-- pv_equiv track=rewrite | github.com/Straits-AI/sovreign-ai | src/sovreign/validate.py | _is_robotic
-- ===== SOURCE A (Python) =====
-- def _is_robotic(text: str) -> bool:
--     if len(text) < 10:
--         return True
--     robotic_markers = [
--         "as an ai", "i cannot", "here is an example", "sure, here",
--         "certainly!", "of course!", "happy to help",
--     ]
--     text_lower = text.lower()
--     return any(m in text_lower for m in robotic_markers)
-- ===== SOURCE B (Python) =====
-- def _is_robotic(text: str) -> bool:
--     if len(text) < 10:
--         return True
--     markers = (
--         "as an ai", "i cannot", "here is an example", "sure, here",
--         "certainly!", "of course!", "happy to help",
--     )
--     tl = text.lower()
--     return any(tl.startswith(markers, i) for i in range(len(tl)))
-- ===== Notes on version B (the rewrite author's own statement) =====
-- stated objective: alternative
-- what changed: Replaces seven independent per-marker substring scans with one position-major left-to-right pass that at each position checks whether any marker starts there (str.startswith with a tuple), keeping the len<10 guard and lowercasing.
import Mathlib
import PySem

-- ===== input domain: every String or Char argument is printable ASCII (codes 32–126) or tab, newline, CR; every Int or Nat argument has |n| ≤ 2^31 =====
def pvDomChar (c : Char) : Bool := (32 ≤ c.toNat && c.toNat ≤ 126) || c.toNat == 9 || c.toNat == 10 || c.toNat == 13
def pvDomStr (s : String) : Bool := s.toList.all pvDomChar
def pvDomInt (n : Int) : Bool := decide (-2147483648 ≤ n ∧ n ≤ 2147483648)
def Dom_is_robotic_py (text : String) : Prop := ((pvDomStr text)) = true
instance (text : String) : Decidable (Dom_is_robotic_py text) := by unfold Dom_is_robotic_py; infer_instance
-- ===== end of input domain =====

-- B replaces seven independent substring scans with one position-major pass that checks
-- every marker at each position (str.startswith with a tuple); same guard, same lowering. Objective: alternative.


-- ===== PORT A =====
-- the seven markers, as lists of chars (shared literal data, not logic)
def pvMarkers : List (List Char) :=
  ["as an ai".toList, "i cannot".toList, "here is an example".toList, "sure, here".toList,
   "certainly!".toList, "of course!".toList, "happy to help".toList]

-- literal port of A: guard, lower once, then 'any(m in text_lower for m in markers)'
def is_robotic_py (text : String) : Bool :=
  if PySem.Str.len text < 10 then true
  else
    let text_lower := PySem.Chars.lower text.toList
    pvMarkers.any (fun m => PySem.Chars.isIn m text_lower)

-- ===== PORT B =====
-- Source B's position loop 'any(tl.startswith(markers, i) for i in range(len(tl)))' as the
-- obvious structural recursion over suffixes: position i ↦ suffix tl.drop i, and
-- tl.startswith(markers, i) is 'some marker is a prefix of that suffix'.
def pvScan (ms : List (List Char)) : List Char → Bool
  | [] => false
  | c :: rest => ms.any (fun m => m.isPrefixOf (c :: rest)) || pvScan ms rest

def is_robotic_py_alt (text : String) : Bool :=
  if PySem.Str.len text < 10 then true
  else pvScan pvMarkers (PySem.Chars.lower text.toList)

-- ===== PRECONDITION & SPEC =====
def Spec_is_robotic_py (text : String) (out : Bool) : Prop := out = is_robotic_py_alt text
instance (text : String) (out : Bool) : Decidable (Spec_is_robotic_py text out) := by unfold Spec_is_robotic_py; infer_instance

-- ===== CLAIM (what is proved, stated in full; the proofs are below) =====
def Claim_equal_is_robotic_py : Prop := ∀ (text : String), Dom_is_robotic_py text → Spec_is_robotic_py text (is_robotic_py text)

-- ===== LEMMAS AND PROOFS =====
-- the position-major scan finds exactly the markers that occur as infixes (markers nonempty)
theorem pvScan_eq_any_isIn (ms : List (List Char)) (h : ∀ m ∈ ms, m ≠ []) (cs : List Char) :
    pvScan ms cs = ms.any (fun m => PySem.Chars.isIn m cs) := by
  induction cs with
  | nil =>
    show (false : Bool) = _
    symm
    rw [List.any_eq_false]
    intro m hm hinf
    exact h m hm (List.eq_nil_of_infix_nil (PySem.Chars.isIn_iff_infix m [] |>.mp hinf))
  | cons c rest ih =>
    rw [pvScan, ih, Bool.eq_iff_iff, Bool.or_eq_true]
    simp only [List.any_eq_true, PySem.Chars.isIn_iff_infix, List.isPrefixOf_iff_prefix,
      List.infix_cons_iff]
    aesop

-- ===== VERDICT (by name: the statement is the Claim_ definition above) =====
theorem is_robotic_py_spec : Claim_equal_is_robotic_py := by
  intro text _
  unfold Spec_is_robotic_py is_robotic_py is_robotic_py_alt
  split
  · rfl
  · exact (pvScan_eq_any_isIn pvMarkers (by decide) _).symm
-- pv_equiv track=rewrite | github.com/pypi-data/pypi-mirror-343 | packages/tech-analysis/tech_analysis-0.1.0.tar.gz/tech_analysis-0.1.0/tech_analysis/patterns.py | is_three_black_crows
-- ===== SOURCE A (Python) =====
-- def is_three_black_crows(open_, close):
--     result = []
--     for i in range(2, len(close)):
--         result.append(
--             close[i-2] > open_[i-2] and
--             close[i-1] < open_[i-1] and close[i-1] < close[i-2] and
--             close[i] < open_[i] and close[i] < close[i-1]
--         )
--     return result
-- ===== SOURCE B (Python) =====
-- def is_three_black_crows(open_, close):
--     result = []
--     run = 0            # length of current streak of "black candle with lower close"
--     bull2 = bull1 = False
--     prev = None
--     for i, (o, c) in enumerate(zip(open_, close)):
--         run = run + 1 if (prev is not None and c < o and c < prev) else 0
--         if i >= 2:
--             result.append(bull2 and run >= 2)
--         bull2, bull1 = bull1, c > o
--         prev = c
--     return result
-- ===== Notes on version B (the rewrite author's own statement) =====
-- stated objective: alternative
-- what changed: B replaces A's per-index recomputation of five random-access comparisons by a single streaming pass over enumerate(zip(open_,close)) that maintains a running streak counter of consecutive black-and-falling candles plus two shifted bullish flags, deciding the pattern as bull-two-ago and streak>=2 with no list indexing at all.
-- outside the precondition, e.g. on is_three_black_crows([5, 0], [0, 1, 2]): A returns [False], B returns []
import Mathlib
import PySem

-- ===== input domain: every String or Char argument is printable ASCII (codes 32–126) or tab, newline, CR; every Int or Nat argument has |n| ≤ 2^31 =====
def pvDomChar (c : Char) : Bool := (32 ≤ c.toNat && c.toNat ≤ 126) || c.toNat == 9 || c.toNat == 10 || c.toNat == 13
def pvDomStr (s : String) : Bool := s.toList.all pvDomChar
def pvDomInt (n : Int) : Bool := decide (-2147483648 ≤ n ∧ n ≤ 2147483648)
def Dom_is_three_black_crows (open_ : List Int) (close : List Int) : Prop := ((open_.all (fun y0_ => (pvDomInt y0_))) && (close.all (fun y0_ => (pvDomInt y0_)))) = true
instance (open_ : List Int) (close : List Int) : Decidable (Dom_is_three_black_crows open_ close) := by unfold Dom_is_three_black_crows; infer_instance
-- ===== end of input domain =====
-- pv_equiv track=rewrite | github.com/MiluchOK/racing-adapter | src/calibrate.py | find_changed_byte
-- ===== SOURCE A (Python) =====
-- def find_changed_byte(baseline: list[int], sample: list[int], threshold: int = 10) -> int:
--     """Find the byte that changed most from baseline."""
--     max_diff = 0
--     best_byte = -1
--
--     for i, (base, curr) in enumerate(zip(baseline, sample)):
--         diff = abs(curr - base)
--         if diff > max_diff and diff >= threshold:
--             max_diff = diff
--             best_byte = i
--
--     return best_byte
-- ===== SOURCE B (Python) =====
-- def find_changed_byte(baseline: list[int], sample: list[int], threshold: int = 10) -> int:
--     """Find the byte that changed most from baseline."""
--     diffs = [abs(c - b) for b, c in zip(baseline, sample)]
--     m = max(diffs, default=0)
--     if m < threshold or m <= 0:
--         return -1
--     return diffs.index(m)
-- ===== Notes on version B (the rewrite author's own statement) =====
-- stated objective: alternative
-- what changed: Replaces the fused running-max/best-index loop with a build-the-diff-table, global max reduction, then first-index lookup decomposition.
import Mathlib
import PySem

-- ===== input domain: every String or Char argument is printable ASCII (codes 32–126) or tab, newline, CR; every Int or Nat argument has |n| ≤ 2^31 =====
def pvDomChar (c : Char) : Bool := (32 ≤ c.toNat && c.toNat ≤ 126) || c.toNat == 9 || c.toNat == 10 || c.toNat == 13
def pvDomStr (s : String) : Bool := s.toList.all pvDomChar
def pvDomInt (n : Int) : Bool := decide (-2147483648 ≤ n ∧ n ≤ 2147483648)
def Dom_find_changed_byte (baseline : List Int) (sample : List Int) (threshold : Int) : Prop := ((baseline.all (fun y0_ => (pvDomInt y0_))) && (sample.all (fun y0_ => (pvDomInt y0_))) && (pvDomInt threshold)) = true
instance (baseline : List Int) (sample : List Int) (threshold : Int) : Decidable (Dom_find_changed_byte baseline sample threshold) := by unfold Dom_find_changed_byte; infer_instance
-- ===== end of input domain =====

-- B replaces A's fused running-max loop by: build the diff table, take its global max, look up its first index (alternative decomposition, same cost).


-- ===== PORT A =====
-- loop body of A: diff = abs(curr - base); if diff > max_diff and diff >= threshold: update
def pvStep (threshold : Int) (acc : Int × Int) (ip : Int × (Int × Int)) : Int × Int :=
  let diff := |ip.2.2 - ip.2.1|
  if diff > acc.1 ∧ diff ≥ threshold then (diff, ip.1) else acc

def find_changed_byte (baseline : List Int) (sample : List Int) (threshold : Int) : Int :=
  ((PySem.List.enumerate (List.zip baseline sample) 0).foldl (pvStep threshold) (0, -1)).2

-- ===== PORT B =====
def find_changed_byte_alt (baseline : List Int) (sample : List Int) (threshold : Int) : Int :=
  let diffs := (List.zip baseline sample).map (fun p => |p.2 - p.1|)
  let m := (PySem.List.max? diffs (fun y => y)).getD 0      -- max(diffs, default=0)
  if m < threshold ∨ m ≤ 0 then -1
  else
    match PySem.List.index? diffs m with                    -- diffs.index(m); never none here since m ∈ diffs
    | some k => (k : Int)
    | none => -1

-- ===== PRECONDITION & SPEC =====
def Spec_find_changed_byte (baseline : List Int) (sample : List Int) (threshold : Int) (out : Int) : Prop := out = find_changed_byte_alt baseline sample threshold
instance (baseline : List Int) (sample : List Int) (threshold : Int) (out : Int) : Decidable (Spec_find_changed_byte baseline sample threshold out) := by unfold Spec_find_changed_byte; infer_instance

-- ===== CLAIM (what is proved, stated in full; the proofs are below) =====
def Claim_equal_find_changed_byte : Prop := ∀ (baseline : List Int) (sample : List Int) (threshold : Int), Dom_find_changed_byte baseline sample threshold → Spec_find_changed_byte baseline sample threshold (find_changed_byte baseline sample threshold)

-- ===== LEMMAS AND PROOFS =====

lemma pv_foldl_max_eq (xs : List Int) : ∀ (d M : Int), PySem.List.max? xs (fun y => y) = some M → xs.foldl max d = max d M := by
  induction xs with
  | nil => intro d M h; simp [PySem.List.max?] at h
  | cons x xs ih =>
    intro d M h
    rw [PySem.List.max?_id_cons] at h
    injection h with h
    subst h
    simp only [List.foldl_cons]
    cases hx : PySem.List.max? xs (fun y => y) with
    | none =>
      have : xs = [] := (PySem.List.max?_eq_none_iff _ _).mp hx
      subst this; simp
    | some M' =>
      rw [ih x M' hx, ih (max d x) M' hx, max_assoc]

-- the loop of A, started at index s from accumulator (md, bb), in terms of B's ingredients
lemma pv_foldA_spec (t : Int) (l : List (Int × Int)) : ∀ (s md bb : Int),
    ((PySem.List.enumerate l s).foldl (pvStep t) (md, bb)) =
      (PySem.List.max? (l.map (fun p => |p.2 - p.1|)) (fun y => y)).elim (md, bb)
        (fun M =>
          if md < M ∧ t ≤ M then
            (M, s + (((PySem.List.index? (l.map (fun p => |p.2 - p.1|)) M).getD 0 : Nat) : Int))
          else (md, bb)) := by
  induction l with
  | nil =>
    intro s md bb
    simp [PySem.List.enumerate, PySem.List.max?]
  | cons p l ih =>
    intro s md bb
    rw [PySem.List.enumerate_cons]
    simp only [List.foldl_cons, List.map_cons]
    rw [PySem.List.max?_id_cons]
    have hstep : pvStep t (md, bb) (s, p) =
        if md < |p.2 - p.1| ∧ t ≤ |p.2 - p.1| then (|p.2 - p.1|, s) else (md, bb) := by
      simp [pvStep]
    rw [hstep]
    set d := |p.2 - p.1| with hd
    cases hM : PySem.List.max? (l.map (fun p => |p.2 - p.1|)) (fun y => y) with
    | none =>
      have hnil : l.map (fun p => |p.2 - p.1|) = [] := (PySem.List.max?_eq_none_iff _ _).mp hM
      have hlnil : l = [] := by
        cases l with
        | nil => rfl
        | cons a l => simp at hnil
      subst hlnil
      simp only [List.map_nil, List.foldl_nil, PySem.List.enumerate, Option.elim_some]
      by_cases hc : md < d ∧ t ≤ d
      · rw [if_pos hc, if_pos hc, PySem.List.index?_cons_self]
        simp only [Option.getD_some, Nat.cast_zero, add_zero]
      · rw [if_neg hc, if_neg hc]
    | some M' =>
      have hmax : (l.map (fun p => |p.2 - p.1|)).foldl max d = max d M' := pv_foldl_max_eq _ d M' hM
      rw [hmax]
      have hmem : M' ∈ l.map (fun p => |p.2 - p.1|) := PySem.List.max?_mem hM
      obtain ⟨J', hJ'⟩ := Option.isSome_iff_exists.mp ((PySem.List.index?_isSome_iff (xs := l.map (fun p => |p.2 - p.1|)) (v := M')).mpr hmem)
      simp only [Option.elim_some]
      by_cases hc : md < d ∧ t ≤ d
      · rw [if_pos hc, ih, hM]
        simp only [Option.elim_some]
        by_cases hdM : d < M'
        · have hcond : d < M' ∧ t ≤ M' := And.intro hdM (le_trans hc.2 (le_of_lt hdM))
          rw [if_pos hcond]
          have hmx : max d M' = M' := max_eq_right (le_of_lt hdM)
          rw [hmx, if_pos (And.intro (lt_trans hc.1 hdM) hcond.2)]
          rw [PySem.List.index?_cons_of_ne _ (ne_of_lt hdM), hJ']
          simp only [Option.map_some, Option.getD_some, Prod.mk.injEq]
          exact ⟨trivial, by push_cast; ring⟩
        · rw [if_neg (fun hcc => hdM hcc.1)]
          have hmx : max d M' = d := max_eq_left (le_of_not_gt hdM)
          rw [hmx, if_pos hc, PySem.List.index?_cons_self]
          simp
      · rw [if_neg hc, ih, hM]
        simp only [Option.elim_some]
        by_cases hcond : md < M' ∧ t ≤ M'
        · rw [if_pos hcond]
          have hdM : d < M' := by
            rcases lt_or_ge d M' with h | h
            · exact h
            · exact absurd (And.intro (lt_of_lt_of_le hcond.1 h) (le_trans hcond.2 h)) hc
          have hmx : max d M' = M' := max_eq_right (le_of_lt hdM)
          rw [hmx, if_pos hcond]
          rw [PySem.List.index?_cons_of_ne _ (ne_of_lt hdM), hJ']
          simp only [Option.map_some, Option.getD_some, Prod.mk.injEq]
          exact ⟨trivial, by push_cast; ring⟩
        · rw [if_neg hcond]
          have hno : ¬ (md < max d M' ∧ t ≤ max d M') := by
            rcases le_total d M' with h | h
            · rw [max_eq_right h]; exact hcond
            · rw [max_eq_left h]; exact hc
          rw [if_neg hno]

-- ===== VERDICT (by name: the statement is the Claim_ definition above) =====
theorem find_changed_byte_spec : Claim_equal_find_changed_byte := by
  intro baseline sample threshold _
  simp only [Spec_find_changed_byte, find_changed_byte, find_changed_byte_alt]
  rw [pv_foldA_spec]
  cases hM : PySem.List.max? ((List.zip baseline sample).map (fun p => |p.2 - p.1|)) (fun y => y) with
  | none =>
    simp
  | some M =>
    simp only [Option.elim_some, Option.getD_some]
    by_cases hc : 0 < M ∧ threshold ≤ M
    · rw [if_pos hc]
      have hnot : ¬ (M < threshold ∨ M ≤ 0) := by
        intro h
        rcases h with h | h
        · exact absurd hc.2 (not_le_of_gt h)
        · exact absurd hc.1 (not_lt_of_ge h)
      rw [if_neg hnot]
      have hmem : M ∈ (List.zip baseline sample).map (fun p => |p.2 - p.1|) := PySem.List.max?_mem hM
      obtain ⟨k, hk⟩ := Option.isSome_iff_exists.mp ((PySem.List.index?_isSome_iff _ _).mpr hmem)
      rw [hk]
      simp
    · rw [if_neg hc]
      have hor : M < threshold ∨ M ≤ 0 := by
        by_contra h
        push_neg at h
        exact hc (And.intro (by omega) h.1)
      rw [if_pos hor]
-- pv_equiv track=rewrite | github.com/WissalNaouaii/SmartFleet_MAPPO | create_scenario.py | find_strongly_connected
-- ===== SOURCE A (Python) =====
-- from collections import defaultdict, deque
--
-- def bfs_reachable(start, connections):
--     """Find all edges reachable from start"""
--     visited = set()
--     queue = deque([start])
--     while queue:
--         node = queue.popleft()
--         if node in visited:
--             continue
--         visited.add(node)
--         for neighbor in connections.get(node, []):
--             if neighbor not in visited:
--                 queue.append(neighbor)
--     return visited
--
-- def find_strongly_connected(edges, forward, backward):
--     """Find edges that can reach each other (both directions)"""
--     best_cluster = set()
--     tested = set()
--
--     for start_edge in edges:
--         if start_edge in tested:
--             continue
--
--         # Find edges reachable FROM this edge
--         reachable_forward = bfs_reachable(start_edge, forward)
--
--         # Find edges that can REACH this edge
--         reachable_backward = bfs_reachable(start_edge, backward)
--
--         # Strongly connected = intersection (can go both ways)
--         strongly_connected = reachable_forward & reachable_backward
--
--         if len(strongly_connected) > len(best_cluster):
--             best_cluster = strongly_connected
--
--         tested.update(strongly_connected)
--
--     return best_cluster
-- ===== SOURCE B (Python) =====
-- def _closure(start, adj):
--     """All nodes reachable from start, by level-synchronised frontier expansion."""
--     seen = set()
--     frontier = [start]
--     while frontier:
--         nxt = []
--         for node in frontier:
--             if node in seen:
--                 continue
--             seen.add(node)
--             for nb in adj.get(node, []):
--                 if nb not in seen:
--                     nxt.append(nb)
--         frontier = nxt
--     return seen
--
--
-- def find_strongly_connected(edges, forward, backward):
--     """Largest mutually-reachable cluster: take the first size-maximal
--     forward-closure/backward-closure intersection over the edges with one max()."""
--     def cluster(e):
--         back = _closure(e, backward)
--         return {n for n in _closure(e, forward) if n in back}
--     return max(map(cluster, edges), key=len, default=set())
-- ===== Notes on version B (the rewrite author's own statement) =====
-- stated objective: alternative
-- what changed: B drops A's running-best/tested-set selection loop (proved redundant: a pruned start's cluster is contained in an earlier cluster, so it can never strictly win) in favour of one max(key=len) over mapped clusters, computes each closure by level-synchronised frontier expansion instead of A's deque-based node-at-a-time BFS, and forms the intersection by a set comprehension over the forward closure; forward/backward are arbitrary graphs, so a Tarjan/Kosaraju SCC pass would not compute the same function and B keeps the same asymptotic cost.
import Mathlib
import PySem
-- pv_equiv track=rewrite | github.com/sandeepseth5/experiment | python/largest_x_new.py | traverse_from_top_left
-- ===== SOURCE A (Python) =====
-- def traverse_from_top_left(matrix, aux_matrix):
--     for i in range(len(matrix)):
--         for j in range(len(matrix[0])):
--             if i == 0 or j == 0:
--                 aux_matrix[i][j] = matrix[i][j]
--             elif matrix[i][j] == 1 and aux_matrix[i-1][j-1] > 0:
--                 aux_matrix[i][j] = aux_matrix[i-1][j-1] + 1
--             else:
--                 aux_matrix[i][j] = matrix[i][j]
--     return aux_matrix
-- ===== SOURCE B (Python) =====
-- def traverse_from_top_left(matrix, aux_matrix):
--     # Anti-diagonal traversal with an explicit running count per diagonal
--     # (mutates aux_matrix in place, like the original, and returns it).
--     rows = len(matrix)
--     if rows == 0:
--         return aux_matrix
--     cols = len(matrix[0])
--     if cols == 0:
--         return aux_matrix
--     starts = [(i, 0) for i in range(rows)] + [(0, j) for j in range(1, cols)]
--     for (i0, j0) in starts:
--         count = matrix[i0][j0]
--         aux_matrix[i0][j0] = count
--         i, j = i0 + 1, j0 + 1
--         while i < rows and j < cols:
--             if matrix[i][j] == 1 and count > 0:
--                 count = count + 1
--             else:
--                 count = matrix[i][j]
--             aux_matrix[i][j] = count
--             i += 1
--             j += 1
--     return aux_matrix
-- ===== Notes on version B (the rewrite author's own statement) =====
-- stated objective: alternative
-- what changed: B traverses the grid by down-right anti-diagonals, enumerating each diagonal's border start cell and carrying the run value in an explicit accumulator, so the DP predecessor is never re-read from aux_matrix; A fills row-major reading aux_matrix[i-1][j-1].
import Mathlib
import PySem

Task details>
From the entries above, copy every line containing the word "substring".

Worked solution>
-- what changed: Replaces seven independent per-marker substring scans with one position-major left-to-right pass that at each position checks whether any marker starts there (str.startswith with a tuple), keeping the len<10 guard and lowercasing.
-- B replaces seven independent substring scans with one position-major pass that checks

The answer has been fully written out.